The Prime Minister’s apology yesterday didn’t hold back from identifying the affair an “appalling failure of the state”. For all to see, THE TRUTH:

  • the series of catastrophic errors by the police which caused the deaths of 96 men, women and children and the serious injury to hundreds;
  • the decision to hold back the fleets of ambulances outside the stadium, only two ever gaining entry — the emergency services which might have saved the 59 still alive beyond the 3.15 cut-off point at which they were declared deceased, 41 of which we now know had the true potential to have lived;
  • the systematic cover-up by the South Yorkshire Police, ranging from “amendments” to alcohol blood tests on the deceased (including a ten year old) and criminal record checks so as to impugn their reputation;
  • the fabrications reported by the media, most notably The Sun in that infamous headline story, which the people of Merseyside will never forgive.

And then there’s the government, who only a couple of years ago agreed on the release of most of the information pertinent to Hillsborough, despite the constant fight of the families of the victims, the people of Liverpool as a larger family, and Liverpool FC supporters worldwide. In this time, a reputation against them was created and entrenched in the national ideology. 23 years is much, much too long for this to possibly be reversed.

The city of Liverpool was not exactly a favourite of the institution at the time. The Thatcher administration didn’t stop at writing off its economic prospects – it systematically decimated it. Thatcher herself was well known for her hatred of a city that sought fairness through action, strikes that held stronger than most against her barbarism, its disillusionment with the system including the law. Last year saw the release of cabinet papers (due to the 30 year rule) which revealed she strongly considered writing off the city entirely by calling for evacuation during the 1981 riots instigated by the racist police. Instead, she bled it dry.

Fast-forward to 1989 and the loss of 96 innocent lives did not reach sympathetic ears at 10 Downing Street, and yesterday’s documents prove beyond all doubt that Thatcher was aware of the police’s responsibility for the disaster, and of the cover-up conceived mere hours after the horrific deaths which tapped into the convenient narrative of football hooliganism which the general populace would have no qualms buying into.

Margaret Thatcher is culpable for her part as accomplice and should be tried accordingly.

The extent of Thatcher’s role is unknown.
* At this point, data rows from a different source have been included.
-- pv_equiv track=rewrite | github.com/sulfun/destiny-book-generator | scrapers/numerology.py | challenge_numbers
-- ===== SOURCE A (Python) =====
-- MASTER_NUMBERS = {11, 22, 33}
--
-- def reduce_to_single(n, preserve_master=True):
--     """
--     숫자를 단일 자릿수로 환원
--     마스터넘버(11, 22, 33)는 보존
--     """
--     while n > 9:
--         if preserve_master and n in MASTER_NUMBERS:
--             return n
--         n = sum(int(d) for d in str(n))
--     return n
--
-- def challenge_numbers(month, day, year):
--     """도전수 (Challenge Numbers)"""
--     m = reduce_to_single(month)
--     d = reduce_to_single(day)
--     y = reduce_to_single(sum(int(x) for x in str(year)))
--
--     c1 = abs(m - d)
--     c2 = abs(d - y)
--     c3 = abs(c1 - c2)
--     c4 = abs(m - y)
--
--     return [
--         reduce_to_single(c1, preserve_master=False),
--         reduce_to_single(c2, preserve_master=False),
--         reduce_to_single(c3, preserve_master=False),
--         reduce_to_single(c4, preserve_master=False),
--     ]
-- ===== SOURCE B (Python) =====
-- MASTER_NUMBERS = {11, 22, 33}
--
-- def _digsum(n):
--     s = 0
--     while n > 0:
--         s += n % 10
--         n //= 10
--     return s
--
-- def _reduce_master(n):
--     if n <= 9 or n in MASTER_NUMBERS:
--         return n
--     return _reduce_master(_digsum(n))
--
-- def _droot(v):
--     # digital root closed form for v >= 0
--     return 0 if v == 0 else 1 + (v - 1) % 9
--
-- def challenge_numbers(month, day, year):
--     """도전수 (Challenge Numbers)"""
--     m = _reduce_master(month)
--     d = _reduce_master(day)
--     y = _reduce_master(_digsum(year))
--
--     c1 = abs(m - d)
--     c2 = abs(d - y)
--     c4 = abs(m - y)
--
--     return [_droot(c1), _droot(c2), _droot(abs(c1 - c2)), _droot(c4)]
-- ===== Notes on version B (the rewrite author's own statement) =====
-- stated objective: simpler
-- what changed: The four challenge values are reduced to a digit with the constant-time digital-root formula (0 if v==0 else 1+(v-1)%9) instead of A's repeated digit-summing while-loop, and digit sums are computed arithmetically (%10, //10) instead of via str(); the master-preserving reduction is kept, as a recursion, only for m, d, y.
-- outside the precondition, e.g. on challenge_numbers(1, 1, -1): A raises ValueError, B returns [0, 1, 1, 1]
import Mathlib
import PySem

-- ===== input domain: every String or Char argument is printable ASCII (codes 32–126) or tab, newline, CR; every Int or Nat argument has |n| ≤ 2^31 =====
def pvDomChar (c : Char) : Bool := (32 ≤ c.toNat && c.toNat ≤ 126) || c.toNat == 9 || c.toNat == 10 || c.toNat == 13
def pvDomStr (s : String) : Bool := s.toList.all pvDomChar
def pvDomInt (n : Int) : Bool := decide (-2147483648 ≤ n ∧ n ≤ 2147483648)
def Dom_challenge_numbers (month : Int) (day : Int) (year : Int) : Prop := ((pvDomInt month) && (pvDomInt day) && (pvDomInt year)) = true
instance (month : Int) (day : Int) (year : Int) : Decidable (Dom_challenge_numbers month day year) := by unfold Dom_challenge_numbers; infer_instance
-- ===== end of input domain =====

-- B replaces A's digit-summing while-loop on the four outputs by the digital-root
-- closed form (0 if v==0 else 1+(v-1)%9) and sums digits arithmetically instead of
-- via str(); objective: simpler/idiomatic. A raises ValueError for negative year
-- (int('-')); Pre_ excludes year < 0.


-- ===== PORT A =====
-- int(d) for a one-character string d; the .getD 0 default is never reached where A
-- calls it (only on decimal digit characters of str(n) with n > 9, resp. year ≥ 0 by Pre_)
def pvCharInt (c : Char) : Int := (PySem.Int.ofChars? [c]).getD 0

-- sum(int(d) for d in str(n))
def pvDigitSumStr (n : Int) : Int := ((PySem.Int.toChars n).map pvCharInt).sum

-- MASTER_NUMBERS = {11, 22, 33}
def pvMASTER_NUMBERS : List Int := [11, 22, 33]

-- reduce_to_single's while-loop over state n; fuel n.toNat is a pure totality guard:
-- each pass strictly decreases n (the digit sum of n > 9 is < n), so it is never exhausted
def pvReduceLoop (preserve_master : Bool) : Nat → Int → Int
  | 0, n => n
  | fuel + 1, n =>
    if 9 < n then
      if preserve_master && pvMASTER_NUMBERS.contains n then n
      else pvReduceLoop preserve_master fuel (pvDigitSumStr n)
    else n

def reduce_to_single (n : Int) (preserve_master : Bool) : Int :=
  pvReduceLoop preserve_master n.toNat n

def challenge_numbers (month : Int) (day : Int) (year : Int) : List Int :=
  let m := reduce_to_single month true
  let d := reduce_to_single day true
  let y := reduce_to_single (pvDigitSumStr year) true
  let c1 := |m - d|
  let c2 := |d - y|
  let c3 := |c1 - c2|
  let c4 := |m - y|
  [reduce_to_single c1 false, reduce_to_single c2 false,
   reduce_to_single c3 false, reduce_to_single c4 false]

-- ===== PORT B =====
-- _digsum's while-loop over state (n, s); fuel n.toNat is a pure totality guard:
-- n // 10 < n while n > 0, so it is never exhausted
def pvDigsumLoop : Nat → Int → Int → Int
  | 0, _, s => s
  | fuel + 1, n, s =>
    if 0 < n then pvDigsumLoop fuel (PySem.Int.floordiv n 10) (s + PySem.Int.mod n 10) else s

def pvDigsum (n : Int) : Int := pvDigsumLoop n.toNat n 0

-- _reduce_master's recursion; fuel n.toNat is a pure totality guard (digit sum of n > 9 is < n);
-- n in MASTER_NUMBERS ported as the explicit disjunction
def pvReduceMasterLoop : Nat → Int → Int
  | 0, n => n
  | fuel + 1, n =>
    if n ≤ 9 ∨ n = 11 ∨ n = 22 ∨ n = 33 then n
    else pvReduceMasterLoop fuel (pvDigsum n)

def pvReduceMaster (n : Int) : Int := pvReduceMasterLoop n.toNat n

-- _droot: digital-root closed form (for v ≥ 0)
def pvDroot (v : Int) : Int := if v = 0 then 0 else 1 + PySem.Int.mod (v - 1) 9

def challenge_numbers_alt (month : Int) (day : Int) (year : Int) : List Int :=
  let m := pvReduceMaster month
  let d := pvReduceMaster day
  let y := pvReduceMaster (pvDigsum year)
  let c1 := |m - d|
  let c2 := |d - y|
  let c4 := |m - y|
  [pvDroot c1, pvDroot c2, pvDroot (|c1 - c2|), pvDroot c4]

-- ===== PRECONDITION & SPEC =====
-- Pre_ excludes year < 0, on which A raises ValueError (int('-') on the sign of str(year)).
def Pre_challenge_numbers (month : Int) (day : Int) (year : Int) : Prop := 0 ≤ year
instance (month : Int) (day : Int) (year : Int) : Decidable (Pre_challenge_numbers month day year) := by unfold Pre_challenge_numbers; infer_instance
def pvWitness_challenge_numbers : Int × Int × Int := (7, 23, 1990)

def Spec_challenge_numbers (month : Int) (day : Int) (year : Int) (out : List Int) : Prop := out = challenge_numbers_alt month day year
instance (month : Int) (day : Int) (year : Int) (out : List Int) : Decidable (Spec_challenge_numbers month day year out) := by unfold Spec_challenge_numbers; infer_instance

-- ===== CLAIM (what is proved, stated in full; the proofs are below) =====
def Claim_equal_challenge_numbers : Prop := ∀ (month : Int) (day : Int) (year : Int), Dom_challenge_numbers month day year → Pre_challenge_numbers month day year → Spec_challenge_numbers month day year (challenge_numbers month day year)

-- ===== LEMMAS AND PROOFS =====
lemma pvCharInt_digitChar (r : Nat) (h : r < 10) : pvCharInt (Nat.digitChar r) = (r : Int) := by
  interval_cases r <;> rfl

lemma pvCoreSum : ∀ (f n : Nat) (ds : List Char), n / 10 ≤ f →
    ((Nat.toDigitsCore 10 (f+1) n ds).map pvCharInt).sum
      = ((Nat.digits 10 n).sum : Int) + ((ds.map pvCharInt).sum) := by
  intro f
  induction f with
  | zero =>
    intro n ds h
    have hn : n < 10 := by omega
    rw [Nat.toDigitsCore]
    simp only [show n / 10 = 0 by omega]
    rcases Nat.eq_zero_or_pos n with h0 | h0
    · subst h0; simp [pvCharInt_digitChar 0 (by omega)]
    · rw [Nat.digits_def' (by norm_num : (1:ℕ) < 10) h0]
      simp [Nat.mod_eq_of_lt hn, show n / 10 = 0 by omega,
        pvCharInt_digitChar n hn]
  | succ f ih =>
    intro n ds h
    rw [Nat.toDigitsCore]
    by_cases h0 : n / 10 = 0
    · simp only [h0]
      have hn : n < 10 := by omega
      rcases Nat.eq_zero_or_pos n with hz | hz
      · subst hz; simp [pvCharInt_digitChar 0 (by omega)]
      · rw [Nat.digits_def' (by norm_num : (1:ℕ) < 10) hz]
        simp [Nat.mod_eq_of_lt hn, h0, pvCharInt_digitChar n hn]
    · rw [if_neg h0]
      have hrec : n / 10 / 10 ≤ f := by omega
      rw [ih (n/10) (Nat.digitChar (n % 10) :: ds) hrec]
      have hpos : 0 < n := by omega
      rw [Nat.digits_def' (by norm_num : (1:ℕ) < 10) hpos]
      simp [pvCharInt_digitChar (n % 10) (Nat.mod_lt n (by omega))]
      ring

lemma pvDigitSumStr_eq (n : Int) (h : 0 ≤ n) :
    pvDigitSumStr n = ((Nat.digits 10 n.toNat).sum : Int) := by
  unfold pvDigitSumStr PySem.Int.toChars
  rw [if_neg (by omega)]
  unfold Nat.toDigits
  rw [pvCoreSum n.toNat n.toNat [] (by omega)]
  simp

lemma pvDigitsSumPos : ∀ n : Nat, 0 < n → 0 < (Nat.digits 10 n).sum := by
  intro n
  induction n using Nat.strong_induction_on with
  | _ n ih =>
    intro hpos
    rw [Nat.digits_def' (by norm_num : (1:ℕ) < 10) hpos]
    rcases Nat.eq_zero_or_pos (n % 10) with hm | hm
    · have h10 : 0 < n / 10 := by omega
      have := ih (n / 10) (by omega) h10
      simp; omega
    · simp; omega

lemma pvDigitsSumLt (n : Nat) (h : 10 ≤ n) : (Nat.digits 10 n).sum < n := by
  rw [Nat.digits_def' (by norm_num : (1:ℕ) < 10) (by omega)]
  have := Nat.digit_sum_le 10 (n / 10)
  simp
  omega

lemma pvDigitSumStr_lt (n : Int) (h : 9 < n) : pvDigitSumStr n < n := by
  rw [pvDigitSumStr_eq n (by omega)]
  have := pvDigitsSumLt n.toNat (by omega)
  omega

lemma pvDigitSumStr_nonneg (n : Int) (h : 0 ≤ n) : 0 ≤ pvDigitSumStr n := by
  rw [pvDigitSumStr_eq n h]; positivity

lemma pvDigsumLoop_eq : ∀ (f : Nat) (n s : Int), n.toNat ≤ f → 0 ≤ n →
    pvDigsumLoop f n s = s + ((Nat.digits 10 n.toNat).sum : Int) := by
  intro f
  induction f with
  | zero =>
    intro n s hf hn
    have : n = 0 := by omega
    subst this
    simp [pvDigsumLoop]
  | succ f ih =>
    intro n s hf hn
    rw [pvDigsumLoop]
    by_cases h : 0 < n
    · rw [if_pos h]
      rw [PySem.Int.floordiv_eq_ediv_of_pos (by norm_num), PySem.Int.mod_eq_emod_of_pos (by norm_num)]
      have hlt : n / 10 < n := by omega
      have hge : 0 ≤ n / 10 := by omega
      rw [ih (n / 10) _ (by omega) hge]
      rw [Nat.digits_def' (by norm_num : (1:ℕ) < 10) (by omega : 0 < n.toNat)]
      have h1 : (n / 10).toNat = n.toNat / 10 := by omega
      have h2 : n % 10 = ((n.toNat % 10 : Nat) : Int) := by omega
      rw [h1, h2]
      simp only [List.sum_cons]
      push_cast
      ring
    · rw [if_neg h]
      have : n = 0 := by omega
      subst this
      simp

lemma pvDigsum_eq (n : Int) (h : 0 ≤ n) : pvDigsum n = ((Nat.digits 10 n.toNat).sum : Int) := by
  unfold pvDigsum; rw [pvDigsumLoop_eq n.toNat n 0 le_rfl h]; ring

lemma pvDigsum_lt (n : Int) (h : 9 < n) : pvDigsum n < n := by
  rw [pvDigsum_eq n (by omega)]
  have := pvDigitsSumLt n.toNat (by omega)
  omega

lemma pvDigsum_nonneg (n : Int) (h : 0 ≤ n) : 0 ≤ pvDigsum n := by
  rw [pvDigsum_eq n h]; positivity

-- the two preserve_master reductions agree (fuel never exhausted on either side)
lemma pvReduce_true_aux : ∀ (k f g : Nat) (n : Int), n.toNat ≤ k → n.toNat ≤ f → n.toNat ≤ g →
    pvReduceLoop true f n = pvReduceMasterLoop g n := by
  intro k
  induction k using Nat.strong_induction_on with
  | _ k ih =>
    intro f g n hk hf hg
    by_cases h : 9 < n
    · have hfpos : 0 < f := by omega
      have hgpos : 0 < g := by omega
      obtain ⟨f', rfl⟩ : ∃ f', f = f' + 1 := ⟨f - 1, by omega⟩
      obtain ⟨g', rfl⟩ : ∃ g', g = g' + 1 := ⟨g - 1, by omega⟩
      rw [pvReduceLoop, pvReduceMasterLoop]
      rw [if_pos h]
      by_cases hm : n = 11 ∨ n = 22 ∨ n = 33
      · have hc : pvMASTER_NUMBERS.contains n = true := by
          rcases hm with h' | h' | h' <;> subst h' <;> rfl
        rw [Bool.true_and, hc, if_pos rfl, if_pos (Or.inr hm)]
      · have hc : pvMASTER_NUMBERS.contains n = false := by
          simp [pvMASTER_NUMBERS]; omega
        rw [Bool.true_and, hc, if_neg Bool.false_ne_true,
          if_neg (show ¬(n ≤ 9 ∨ n = 11 ∨ n = 22 ∨ n = 33) by omega)]
        have hds : pvDigitSumStr n = pvDigsum n := by
          rw [pvDigitSumStr_eq n (by omega), pvDigsum_eq n (by omega)]
        have h1 := pvDigsum_lt n h
        have h2 := pvDigsum_nonneg n (by omega)
        rw [hds]
        exact ih (k - 1) (by omega) f' g' (pvDigsum n) (by omega) (by omega) (by omega)
    · cases f with
      | zero => cases g with
        | zero => rfl
        | succ g' => rw [pvReduceMasterLoop, if_pos (Or.inl (by omega))]; rfl
      | succ f' => cases g with
        | zero => rw [pvReduceLoop, if_neg h]; rfl
        | succ g' => rw [pvReduceLoop, pvReduceMasterLoop, if_neg h, if_pos (Or.inl (by omega))]

lemma pvReduce_true_eq (n : Int) : reduce_to_single n true = pvReduceMaster n :=
  pvReduce_true_aux n.toNat n.toNat n.toNat n le_rfl le_rfl le_rfl

lemma pvDroot_congr (v w : Int) (hv : 0 < v) (hw : 0 < w)
    (h : v % 9 = w % 9) : pvDroot v = pvDroot w := by
  unfold pvDroot
  rw [if_neg (by omega), if_neg (by omega)]
  rw [PySem.Int.mod_eq_emod_of_pos (by norm_num), PySem.Int.mod_eq_emod_of_pos (by norm_num)]
  omega

lemma pvReduce_false_aux : ∀ (f : Nat) (v : Int), v.toNat ≤ f → 0 ≤ v →
    pvReduceLoop false f v = pvDroot v := by
  intro f
  induction f using Nat.strong_induction_on with
  | _ f ih =>
    intro v hf hv
    by_cases h : 9 < v
    · have hfpos : 0 < f := by omega
      obtain ⟨f', rfl⟩ : ∃ f', f = f' + 1 := ⟨f - 1, by omega⟩
      rw [pvReduceLoop, if_pos h]
      simp only [Bool.false_and, Bool.false_eq_true, if_false]
      have h1 := pvDigitSumStr_lt v h
      have h2 := pvDigitSumStr_nonneg v (by omega)
      rw [ih f' (by omega) (pvDigitSumStr v) (by omega) h2]
      apply pvDroot_congr
      · rw [pvDigitSumStr_eq v (by omega)]
        exact_mod_cast pvDigitsSumPos v.toNat (by omega)
      · omega
      · rw [pvDigitSumStr_eq v (by omega)]
        have hmod := Nat.modEq_nine_digits_sum v.toNat
        unfold Nat.ModEq at hmod
        omega
    · have hbase : pvDroot v = v := by
        unfold pvDroot
        by_cases h0 : v = 0
        · rw [if_pos h0, h0]
        · rw [if_neg h0]
          rw [PySem.Int.mod_eq_emod_of_pos (by norm_num)]
          omega
      cases f with
      | zero => rw [hbase]; rfl
      | succ f' => rw [pvReduceLoop, if_neg h, hbase]

lemma pvReduce_false_eq (v : Int) (hv : 0 ≤ v) : reduce_to_single v false = pvDroot v :=
  pvReduce_false_aux v.toNat v le_rfl hv

-- ===== VERDICT (by name: the statement is the Claim_ definition above) =====
theorem challenge_numbers_spec : Claim_equal_challenge_numbers := by
  intro month day year _ hpre
  unfold Spec_challenge_numbers
  simp only [challenge_numbers, challenge_numbers_alt]
  have hy : pvDigitSumStr year = pvDigsum year := by
    rw [pvDigitSumStr_eq year hpre, pvDigsum_eq year hpre]
  rw [hy, pvReduce_true_eq month, pvReduce_true_eq day, pvReduce_true_eq (pvDigsum year)]
  rw [pvReduce_false_eq _ (abs_nonneg _), pvReduce_false_eq _ (abs_nonneg _),
      pvReduce_false_eq _ (abs_nonneg _), pvReduce_false_eq _ (abs_nonneg _)]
Of course, it was in her own best interests not to play the whistleblower when she relied on the support of the police, as violent force (and a monopoly at that), throughout her tenure. But beyond that, the people of Liverpool have often suspected the Iron Lady had a more hands-on role in instigating the cover-up.

Conspiracy theory? Tell that to the families who have been called liars for the last 23 years. The relevant minutes and papers from the Prime Minister’s office in the hours after Hillsborough are yet to be disclosed.

Is it any wonder that Merseyside has little to no faith in the state? First-hand it has suffered the betrayal of its own people, blamed for their own loss after the failure of the police, the emergency system and the government itself. Every government since 1989 which ignored the cries for the truth.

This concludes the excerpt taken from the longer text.